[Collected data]
-- pv_equiv track=rewrite | github.com/10639780/proti | testing/bab.py | score_func
-- ===== SOURCE A (Python) =====
-- protein = ['H', 'H', 'H', 'H', 'H', 'H', 'H', 'H', 'H', 'H', 'H', 'H', 'P', 'H', 'P', 'H', 'P', 'P',
--      'H', 'H', 'P', 'P', 'H', 'H', 'P', 'P', 'H', 'P', 'P', 'H', 'H', 'P', 'P', 'H', 'H', 'P', 'P',
--         'H', 'P', 'P', 'H', 'H', 'P', 'P', 'H', 'H', 'P', 'P', 'H', 'P', 'H', 'P', 'H', 'H', 'H', 'H',
--             'H', 'H', 'H', 'H', 'H', 'H', 'H', 'H'] # 64, opti -42
--
-- def score_func(string):
--     """Given the coordinates of a protein string, calculate the score of the shape."""
--
--     # list to place the 'already scored' atoms into
--     coordinates = []
--     directions = [[-1,0],[0,1],[1,0],[0,-1]]
--     score = 0
--     list_x, list_y = direction_to_xy(string)
--     length = len(list_x)
--
--
--     for i in range(length):
--
--         # P's dont interact so can skip those cases
--         if not protein[i] == 'P':
--
--             # for every atom look around in all 4 directions
--             for d in directions:
--
--                 # check whether one of the previously placed atoms is in the vicinity and determine the score of the interaction with it and the current atom
--                 for j in range(len(coordinates)):
--
--                     if [list_x[i] + d[0], list_y[i] + d[1]] == coordinates[j] and not(list_x[i] + d[0] == list_x[i-1] and list_y[i] + d[1] == list_y[i-1]):
--
--                         if protein[i] == 'H':
--                             if protein[j] == 'H' or protein[j] == 'C':
--                                 score += -1
--
--                         if protein[i] == 'C':
--                             if protein[j] == 'C':
--                                 score += -5
--                             if protein[j] == 'H':
--                                 score += -1
--
--         # place in the list with coordinates
--         coordinates.append([list_x[i], list_y[i]])
--
--     return score
--
-- def direction_to_xy(string):
--     """Converts a series of string with directions like ['L', 'R'] to lists with xy positions."""
--
--     pos_x = [0,1]
--     pos_y = [0,0]
--
--     # go over every node
--     for s in string:
--
--         # previous direction is determined
--         delta_x = pos_x[-1] - pos_x[-2]
--         delta_y = pos_y[-1] - pos_y[-2]
--
--         # rotation matrices used to turn into the desired direction
--         if s == 'S':
--             pos_x.append(pos_x[-1] + delta_x)
--             pos_y.append(pos_y[-1] + delta_y)
--
--         elif s == 'L':
--             pos_x.append(pos_x[-1] - delta_y)
--             pos_y.append(pos_y[-1] + delta_x)
--
--         elif s == 'R':
--             pos_x.append(pos_x[-1] + delta_y )
--             pos_y.append(pos_y[-1] - delta_x)
--
--
--
--     return pos_x, pos_y
-- ===== SOURCE B (Python) =====
-- protein = ['H', 'H', 'H', 'H', 'H', 'H', 'H', 'H', 'H', 'H', 'H', 'H', 'P', 'H', 'P', 'H', 'P', 'P',
--      'H', 'H', 'P', 'P', 'H', 'H', 'P', 'P', 'H', 'P', 'P', 'H', 'H', 'P', 'P', 'H', 'H', 'P', 'P',
--         'H', 'P', 'P', 'H', 'H', 'P', 'P', 'H', 'H', 'P', 'P', 'H', 'P', 'H', 'P', 'H', 'H', 'H', 'H',
--             'H', 'H', 'H', 'H', 'H', 'H', 'H', 'H'] # 64, opti -42
--
-- def direction_to_xy(string):
--     """Converts a series of string with directions like ['L', 'R'] to lists with xy positions."""
--     pos_x = [0,1]
--     pos_y = [0,0]
--     for s in string:
--         delta_x = pos_x[-1] - pos_x[-2]
--         delta_y = pos_y[-1] - pos_y[-2]
--         if s == 'S':
--             pos_x.append(pos_x[-1] + delta_x)
--             pos_y.append(pos_y[-1] + delta_y)
--         elif s == 'L':
--             pos_x.append(pos_x[-1] - delta_y)
--             pos_y.append(pos_y[-1] + delta_x)
--         elif s == 'R':
--             pos_x.append(pos_x[-1] + delta_y)
--             pos_y.append(pos_y[-1] - delta_x)
--     return pos_x, pos_y
--
-- def score_func(string):
--     """Given the coordinates of a protein string, calculate the score of the shape."""
--     list_x, list_y = direction_to_xy(string)
--     hcnt = {}   # coordinate -> number of already-placed H atoms there
--     ccnt = {}   # coordinate -> number of already-placed C atoms there
--     score = 0
--     prev = None
--     for i in range(len(list_x)):
--         p = (list_x[i], list_y[i])
--         kind = protein[i]
--         if kind == 'H' or kind == 'C':
--             for nb in ((p[0]-1, p[1]), (p[0], p[1]+1), (p[0]+1, p[1]), (p[0], p[1]-1)):
--                 if nb == prev:
--                     continue
--                 h = hcnt.get(nb, 0)
--                 c = ccnt.get(nb, 0)
--                 if kind == 'H':
--                     score -= h + c
--                 else:
--                     score -= h + 5 * c
--             if kind == 'H':
--                 hcnt[p] = hcnt.get(p, 0) + 1
--             else:
--                 ccnt[p] = ccnt.get(p, 0) + 1
--         prev = p
--     return score
-- ===== Notes on version B (the rewrite author's own statement) =====
-- stated objective: alternative
-- what changed: Replaces A's scan over all previously placed atoms for each of the 4 neighbours of each atom by two dictionaries counting the already-placed H and C atoms per coordinate, so each neighbour becomes a single lookup (quadratic-in-moves scoring becomes linear; under Pre_ the move count is capped at 62, so overall runtime is dominated by the shared coordinate walk and no measurable speed-up is claimed).
import Mathlib
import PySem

# [DESCRIPTION OF THE TASK]
For each entry above, write out an exact copy.

# [TASK ANSWER]
-- pv_equiv track=rewrite | github.com/10639780/proti | testing/bab.py | score_func
-- ===== SOURCE A (Python) =====
-- protein = ['H', 'H', 'H', 'H', 'H', 'H', 'H', 'H', 'H', 'H', 'H', 'H', 'P', 'H', 'P', 'H', 'P', 'P',
--      'H', 'H', 'P', 'P', 'H', 'H', 'P', 'P', 'H', 'P', 'P', 'H', 'H', 'P', 'P', 'H', 'H', 'P', 'P',
--         'H', 'P', 'P', 'H', 'H', 'P', 'P', 'H', 'H', 'P', 'P', 'H', 'P', 'H', 'P', 'H', 'H', 'H', 'H',
--             'H', 'H', 'H', 'H', 'H', 'H', 'H', 'H'] # 64, opti -42
--
-- def score_func(string):
--     """Given the coordinates of a protein string, calculate the score of the shape."""
--
--     # list to place the 'already scored' atoms into
--     coordinates = []
--     directions = [[-1,0],[0,1],[1,0],[0,-1]]
--     score = 0
--     list_x, list_y = direction_to_xy(string)
--     length = len(list_x)
--
--
--     for i in range(length):
--
--         # P's dont interact so can skip those cases
--         if not protein[i] == 'P':
--
--             # for every atom look around in all 4 directions
--             for d in directions:
--
--                 # check whether one of the previously placed atoms is in the vicinity and determine the score of the interaction with it and the current atom
--                 for j in range(len(coordinates)):
--
--                     if [list_x[i] + d[0], list_y[i] + d[1]] == coordinates[j] and not(list_x[i] + d[0] == list_x[i-1] and list_y[i] + d[1] == list_y[i-1]):
--
--                         if protein[i] == 'H':
--                             if protein[j] == 'H' or protein[j] == 'C':
--                                 score += -1
--
--                         if protein[i] == 'C':
--                             if protein[j] == 'C':
--                                 score += -5
--                             if protein[j] == 'H':
--                                 score += -1
--
--         # place in the list with coordinates
--         coordinates.append([list_x[i], list_y[i]])
--
--     return score
--
-- def direction_to_xy(string):
--     """Converts a series of string with directions like ['L', 'R'] to lists with xy positions."""
--
--     pos_x = [0,1]
--     pos_y = [0,0]
--
--     # go over every node
--     for s in string:
--
--         # previous direction is determined
--         delta_x = pos_x[-1] - pos_x[-2]
--         delta_y = pos_y[-1] - pos_y[-2]
--
--         # rotation matrices used to turn into the desired direction
--         if s == 'S':
--             pos_x.append(pos_x[-1] + delta_x)
--             pos_y.append(pos_y[-1] + delta_y)
--
--         elif s == 'L':
--             pos_x.append(pos_x[-1] - delta_y)
--             pos_y.append(pos_y[-1] + delta_x)
--
--         elif s == 'R':
--             pos_x.append(pos_x[-1] + delta_y )
--             pos_y.append(pos_y[-1] - delta_x)
--
--
--
--     return pos_x, pos_y
-- ===== SOURCE B (Python) =====
-- protein = ['H', 'H', 'H', 'H', 'H', 'H', 'H', 'H', 'H', 'H', 'H', 'H', 'P', 'H', 'P', 'H', 'P', 'P',
--      'H', 'H', 'P', 'P', 'H', 'H', 'P', 'P', 'H', 'P', 'P', 'H', 'H', 'P', 'P', 'H', 'H', 'P', 'P',
--         'H', 'P', 'P', 'H', 'H', 'P', 'P', 'H', 'H', 'P', 'P', 'H', 'P', 'H', 'P', 'H', 'H', 'H', 'H',
--             'H', 'H', 'H', 'H', 'H', 'H', 'H', 'H'] # 64, opti -42
--
-- def direction_to_xy(string):
--     """Converts a series of string with directions like ['L', 'R'] to lists with xy positions."""
--     pos_x = [0,1]
--     pos_y = [0,0]
--     for s in string:
--         delta_x = pos_x[-1] - pos_x[-2]
--         delta_y = pos_y[-1] - pos_y[-2]
--         if s == 'S':
--             pos_x.append(pos_x[-1] + delta_x)
--             pos_y.append(pos_y[-1] + delta_y)
--         elif s == 'L':
--             pos_x.append(pos_x[-1] - delta_y)
--             pos_y.append(pos_y[-1] + delta_x)
--         elif s == 'R':
--             pos_x.append(pos_x[-1] + delta_y)
--             pos_y.append(pos_y[-1] - delta_x)
--     return pos_x, pos_y
--
-- def score_func(string):
--     """Given the coordinates of a protein string, calculate the score of the shape."""
--     list_x, list_y = direction_to_xy(string)
--     hcnt = {}   # coordinate -> number of already-placed H atoms there
--     ccnt = {}   # coordinate -> number of already-placed C atoms there
--     score = 0
--     prev = None
--     for i in range(len(list_x)):
--         p = (list_x[i], list_y[i])
--         kind = protein[i]
--         if kind == 'H' or kind == 'C':
--             for nb in ((p[0]-1, p[1]), (p[0], p[1]+1), (p[0]+1, p[1]), (p[0], p[1]-1)):
--                 if nb == prev:
--                     continue
--                 h = hcnt.get(nb, 0)
--                 c = ccnt.get(nb, 0)
--                 if kind == 'H':
--                     score -= h + c
--                 else:
--                     score -= h + 5 * c
--             if kind == 'H':
--                 hcnt[p] = hcnt.get(p, 0) + 1
--             else:
--                 ccnt[p] = ccnt.get(p, 0) + 1
--         prev = p
--     return score
-- ===== Notes on version B (the rewrite author's own statement) =====
-- stated objective: alternative
-- what changed: Replaces A's scan over all previously placed atoms for each of the 4 neighbours of each atom by two dictionaries counting the already-placed H and C atoms per coordinate, so each neighbour becomes a single lookup (quadratic-in-moves scoring becomes linear; under Pre_ the move count is capped at 62, so overall runtime is dominated by the shared coordinate walk and no measurable speed-up is claimed).
import Mathlib
import PySem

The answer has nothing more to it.